Is there anything I can do about a large number of "undefined" reads?

I am running Qiime2 2019.7 in a Conda environment. I am working with data which I got back demultiplexed from an Illumina miseq 2x300 kit.

My dataset is comprised of 279 samples + 1 sample that is “undefined” which I believe consists of all the reads which Illumina couldn’t properly demultiplex. I have two undefined fastq’s (F and R), so I know this is an issue from the actual Illumina software, but I thought that someone here might be able to direct me to some useful information. In particular I am wondering the following.

  1. What causes a read to be undefined? Is this an issue with the barcode getting messed up during the demultiplexing process?

  2. Is there any way to salvage even some of these reads? I’m including my demux.qzv and my table.qzv to show just how many reads are showing up as undefined. It is my single biggest sample, which is a little depressing.

Again, I realize that half of this issue is outside of QIIME2, but if anyone has any information I would be extremely appreciative!

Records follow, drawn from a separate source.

-- pv_equiv track=rewrite | github.com/bioneoficial/agent | agents/orchestrator.py | _is_perception_command
-- ===== SOURCE A (Python) =====
-- def _is_perception_command(request: str) -> bool:
--     """Check if request is a perception system command."""
--     if not request or not request.strip():
--         return False
--
--     cmd = request.strip().lower()
--     perception_commands = {
--         'a', 'accept', 'd', 'dismiss', 'l', 'list', 'h', 'help', 's', 'show'
--     }
--
--     # Single letter commands
--     if cmd in perception_commands:
--         return True
--
--     # Commands with arguments
--     cmd_prefixes = ['accept ', 'dismiss ', 'show ', 'a ', 'd ', 's ']
--     for prefix in cmd_prefixes:
--         if cmd.startswith(prefix):
--             return True
--
--     return False
-- ===== SOURCE B (Python) =====
-- def _is_perception_command(request: str) -> bool:
--     """Check if request is a perception system command."""
--     cmd = request.strip().lower()
--     head, sep, _ = cmd.partition(' ')
--     return head in ('accept', 'dismiss', 'show', 'a', 'd', 's') or (
--         not sep and head in ('l', 'list', 'h', 'help'))
-- ===== Notes on version B (the rewrite author's own statement) =====
-- stated objective: simpler
-- what changed: B drops A's emptiness guard and its loop over six literal prefixes: it partitions the normalised command at the first space and decides with two literal-tuple membership tests on the first token (argument-taking commands always; list/help/l/h only when no argument follows), exploiting that the full command set is the union of the two.
import Mathlib
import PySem

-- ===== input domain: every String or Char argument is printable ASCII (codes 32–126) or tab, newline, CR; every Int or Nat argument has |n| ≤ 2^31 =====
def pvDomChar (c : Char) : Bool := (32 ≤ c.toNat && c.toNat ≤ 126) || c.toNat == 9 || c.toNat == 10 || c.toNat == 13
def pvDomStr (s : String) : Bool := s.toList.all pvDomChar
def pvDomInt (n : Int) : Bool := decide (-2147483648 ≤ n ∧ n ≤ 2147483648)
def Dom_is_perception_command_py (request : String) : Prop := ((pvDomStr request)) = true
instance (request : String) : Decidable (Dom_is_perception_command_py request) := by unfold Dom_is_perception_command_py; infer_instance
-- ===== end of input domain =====

-- B drops A's emptiness guard and prefix loop: it splits the first token off at the first
-- space and decides with two tuple-membership tests on that token (simpler decomposition).

set_option maxRecDepth 4096

-- ===== PORT A =====
def is_perception_command_py (request : String) : Bool :=
  if request == "" || PySem.Str.strip request == "" then false
  else
    let cmd := PySem.Str.lower (PySem.Str.strip request)
    if (["a", "accept", "d", "dismiss", "l", "list", "h", "help", "s", "show"] : List String).contains cmd then
      true
    else
      -- for prefix in cmd_prefixes: if cmd.startswith(prefix): return True / return False
      (["accept ", "dismiss ", "show ", "a ", "d ", "s "] : List String).any
        (fun p => PySem.Str.startswith cmd p)

-- ===== PORT B =====
def is_perception_command_py_alt (request : String) : Bool :=
  let cmd := PySem.Str.lower (PySem.Str.strip request)
  -- head, sep, _ = cmd.partition(' ')  — ported by hand (exact): head is the part before
  -- the first space; `sep` is truthy iff a space occurs in cmd
  let head := String.ofList (cmd.toList.takeWhile (fun c => c ≠ ' '))
  let sep := !(cmd.toList.dropWhile (fun c => c ≠ ' ')).isEmpty
  -- `x in (t1, …, tk)` on a literal tuple is exactly the chain x == t1 or … or x == tk
  (head == "accept" || head == "dismiss" || head == "show" || head == "a" || head == "d" || head == "s")
    || (!sep && (head == "l" || head == "list" || head == "h" || head == "help"))

-- ===== PRECONDITION & SPEC =====
def Spec_is_perception_command_py (request : String) (out : Bool) : Prop := out = is_perception_command_py_alt request
instance (request : String) (out : Bool) : Decidable (Spec_is_perception_command_py request out) := by unfold Spec_is_perception_command_py; infer_instance

-- ===== CLAIM (what is proved, stated in full; the proofs are below) =====
def Claim_equal_is_perception_command_py : Prop := ∀ (request : String), Dom_is_perception_command_py request → Spec_is_perception_command_py request (is_perception_command_py request)

-- ===== LEMMAS AND PROOFS =====

-- a word followed by a space is a prefix of head ++ ' ' :: rest (head, word space-free) iff word = head
lemma prefix_word_space (w head rest : List Char)
    (hw : ∀ c ∈ w, c ≠ ' ') (hh : ∀ c ∈ head, c ≠ ' ') :
    ((w ++ [' ']) <+: (head ++ ' ' :: rest)) ↔ w = head := by
  induction w generalizing head with
  | nil =>
    cases head with
    | nil => simp
    | cons c t =>
      simp only [List.nil_append, List.cons_append]
      constructor
      · rintro ⟨s, hs⟩
        injection hs with h1 _
        exact absurd h1.symm (hh c (by simp))
      · intro h; exact absurd h (by simp)
  | cons a w' ih =>
    cases head with
    | nil =>
      simp only [List.cons_append, List.nil_append]
      constructor
      · rintro ⟨s, hs⟩
        injection hs with h1 _
        exact absurd h1 (hw a (by simp))
      · intro h; exact absurd h (by simp)
    | cons c t =>
      simp only [List.cons_append, List.cons_prefix_cons]
      constructor
      · rintro ⟨h1, h2⟩
        have := (ih t (fun x hx => hw x (by simp [hx])) (fun x hx => hh x (by simp [hx]))).mp h2
        simp [h1, this]
      · rintro h
        injection h with h1 h2
        exact ⟨h1, (ih t (fun x hx => hw x (by simp [hx])) (fun x hx => hh x (by simp [hx]))).mpr h2⟩

-- the two decision procedures agree on every normalised command string cmd
lemma core_eq (cmd : String) :
    (if (["a", "accept", "d", "dismiss", "l", "list", "h", "help", "s", "show"] : List String).contains cmd then
      true
     else
      (["accept ", "dismiss ", "show ", "a ", "d ", "s "] : List String).any
        (fun p => PySem.Str.startswith cmd p))
    =
    (let head := String.ofList (cmd.toList.takeWhile (fun c => c ≠ ' '))
     let sep := !(cmd.toList.dropWhile (fun c => c ≠ ' ')).isEmpty
     (head == "accept" || head == "dismiss" || head == "show" || head == "a" || head == "d" || head == "s")
       || (!sep && (head == "l" || head == "list" || head == "h" || head == "help"))) := by
  rcases h : cmd.toList.dropWhile (fun c => decide (c ≠ ' ')) with _ | ⟨c, rest⟩
  · -- no space in cmd: takeWhile keeps everything, head = cmd, every prefix test is false
    have hall : ∀ x ∈ cmd.toList, x ≠ ' ' := by
      intro x hx
      have := List.dropWhile_eq_nil_iff.mp h x hx
      simpa using this
    have htake : cmd.toList.takeWhile (fun c => decide (c ≠ ' ')) = cmd.toList := by
      apply List.takeWhile_eq_self_iff.mpr
      intro x hx; simpa using hall x hx
    have hany : (["accept ", "dismiss ", "show ", "a ", "d ", "s "] : List String).any
        (fun p => PySem.Str.startswith cmd p) = false := by
      rw [List.any_eq_false]
      intro p hp
      rw [PySem.Str.startswith_eq]
      intro hb
      have hpref := (PySem.Chars.startswith_iff _ _).mp hb
      have hsp : ' ' ∈ p.toList := by fin_cases hp <;> decide
      exact hall ' ' (hpref.subset hsp) rfl
    cases hcon : (["a", "accept", "d", "dismiss", "l", "list", "h", "help", "s", "show"] : List String).contains cmd with
    | true =>
      have hm := List.contains_iff_mem.mp hcon
      simp only [if_true, htake, String.ofList_toList, List.isEmpty_nil]
      rw [Bool.eq_iff_iff]
      constructor
      · intro _
        fin_cases hm <;> decide
      · intro _; rfl
    | false =>
      have hm : cmd ∉ (["a", "accept", "d", "dismiss", "l", "list", "h", "help", "s", "show"] : List String) := by
        intro hmem; rw [List.contains_iff_mem.mpr hmem] at hcon; exact Bool.true_eq_false.mp hcon
      simp only [List.mem_cons, List.not_mem_nil, not_or] at hm
      obtain ⟨n1, n2, n3, n4, n5, n6, n7, n8, n9, n10, -⟩ := hm
      simp only [Bool.false_eq_true, if_false, hany, htake, String.ofList_toList,
        List.isEmpty_nil]
      rw [Bool.eq_iff_iff]
      simp [n1, n2, n3, n4, n5, n6, n7, n8, n9, n10]
  · -- first space found: cmd = head ++ ' ' :: rest with head space-free; sep is truthy
    have hw : cmd.toList.dropWhile (fun ch => decide (ch ≠ ' ')) ≠ [] := by
      rw [h]; simp
    have hc : c = ' ' := by
      have hnot := List.head_dropWhile_not (fun ch => decide (ch ≠ ' ')) hw
      simp only [h, List.head_cons] at hnot
      simpa using hnot
    subst hc
    have hcmd : cmd.toList = cmd.toList.takeWhile (fun ch => decide (ch ≠ ' ')) ++ ' ' :: rest := by
      conv_lhs => rw [← List.takeWhile_append_dropWhile (p := fun ch => decide (ch ≠ ' '))
        (l := cmd.toList)]
      rw [h]
    have hh : ∀ x ∈ cmd.toList.takeWhile (fun ch => decide (ch ≠ ' ')), x ≠ ' ' := by
      intro x hx
      simpa using List.mem_takeWhile_imp hx
    have hsp : ' ' ∈ cmd.toList := by rw [hcmd]; simp
    have hnotfull :
        (["a", "accept", "d", "dismiss", "l", "list", "h", "help", "s", "show"] : List String).contains cmd = false := by
      cases hcon : (["a", "accept", "d", "dismiss", "l", "list", "h", "help", "s", "show"] : List String).contains cmd
      · rfl
      · have hmem := List.contains_iff_mem.mp hcon
        fin_cases hmem <;> exact absurd hsp (by decide)
    have hsw : ∀ (wstr : String), (∀ ch ∈ wstr.toList, ch ≠ ' ') →
        (PySem.Chars.startswith cmd.toList (wstr.toList ++ [' ']) = true ↔
          wstr.toList = cmd.toList.takeWhile (fun ch => decide (ch ≠ ' '))) := by
      intro wstr hwf
      rw [PySem.Chars.startswith_iff]
      conv_lhs => rw [hcmd]
      exact prefix_word_space _ _ _ hwf hh
    have emk : ∀ (wstr : String),
        ((String.ofList (cmd.toList.takeWhile (fun ch => decide (ch ≠ ' '))) == wstr) = true ↔
          wstr.toList = cmd.toList.takeWhile (fun ch => decide (ch ≠ ' '))) := by
      intro wstr
      rw [beq_iff_eq]
      constructor
      · intro hx; rw [← hx, String.toList_ofList]
      · intro hx; rw [← hx, String.ofList_toList]
    have w1 : ∀ ch ∈ ("accept" : String).toList, ch ≠ ' ' := by simp
    have w2 : ∀ ch ∈ ("dismiss" : String).toList, ch ≠ ' ' := by simp
    have w3 : ∀ ch ∈ ("show" : String).toList, ch ≠ ' ' := by simp
    have w4 : ∀ ch ∈ ("a" : String).toList, ch ≠ ' ' := by simp
    have w5 : ∀ ch ∈ ("d" : String).toList, ch ≠ ' ' := by simp
    have w6 : ∀ ch ∈ ("s" : String).toList, ch ≠ ' ' := by simp
    have e1 : ("accept " : String).toList = ("accept" : String).toList ++ [' '] := rfl
    have e2 : ("dismiss " : String).toList = ("dismiss" : String).toList ++ [' '] := rfl
    have e3 : ("show " : String).toList = ("show" : String).toList ++ [' '] := rfl
    have e4 : ("a " : String).toList = ("a" : String).toList ++ [' '] := rfl
    have e5 : ("d " : String).toList = ("d" : String).toList ++ [' '] := rfl
    have e6 : ("s " : String).toList = ("s" : String).toList ++ [' '] := rfl
    simp only [hnotfull, Bool.false_eq_true, if_false, List.isEmpty_cons, Bool.not_false,
      Bool.not_true, Bool.false_and, Bool.or_false]
    rw [Bool.eq_iff_iff]
    simp only [List.any_cons, List.any_nil, Bool.or_eq_true, Bool.false_eq_true, or_false,
      PySem.Str.startswith_eq, e1, e2, e3, e4, e5, e6, hsw "accept" w1, hsw "dismiss" w2,
      hsw "show" w3, hsw "a" w4, hsw "d" w5, hsw "s" w6, emk]
    simp only [or_assoc]

-- when the guard fires, cmd normalises to "" and B also answers false
lemma alt_empty_strip (request : String) (hs : PySem.Str.strip request = "") :
    is_perception_command_py_alt request = false := by
  unfold is_perception_command_py_alt
  rw [hs]
  decide

-- ===== VERDICT (by name: the statement is the Claim_ definition above) =====
theorem is_perception_command_py_spec : Claim_equal_is_perception_command_py := by
  intro request _
  unfold Spec_is_perception_command_py
  unfold is_perception_command_py
  split
  · next hg =>
    rcases Bool.or_eq_true_iff.mp hg with h' | h'
    · have : request = "" := by simpa using h'
      subst this
      decide
    · exact (alt_empty_strip request (by simpa using h')).symm
  · exact core_eq _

Illumina-demux.qzv (313.4 KB)

table.qzv (1003.4 KB)


Hi @bpscherer,

The best way to get these answers is to directly contact your sequencing lab. I could name a few things below but this isn’t exhaustive by any means:

  1. A few (certainly not all) scenarios where you might get undefined reads: a) barcode hopping, b) incorrect basecalling on the index fails to map to any sample, c) low quality scores at the barcodes leading to them being discarded, d) contamination/flowcell leakage, e) corrupted data files during processing/transfer

  2. Salvaging is not really possible…if you had self-correcting barcodes and for some reason the demultiplexing process didn’t account for this, you maybe able to re-run with the correction. I doubt this is the case, I’m sure the sequencing folks would have done this for you already. Perhaps increasing error tolerance on the index assignment could rescue some, but again you need to be really careful because that could lead to mis-assigning reads to wrong samples. Again, I think this is something the sequencing facility would have taken into account themselves.

Best bet is to talk to your facility and see if there’s anything they recommend on their end.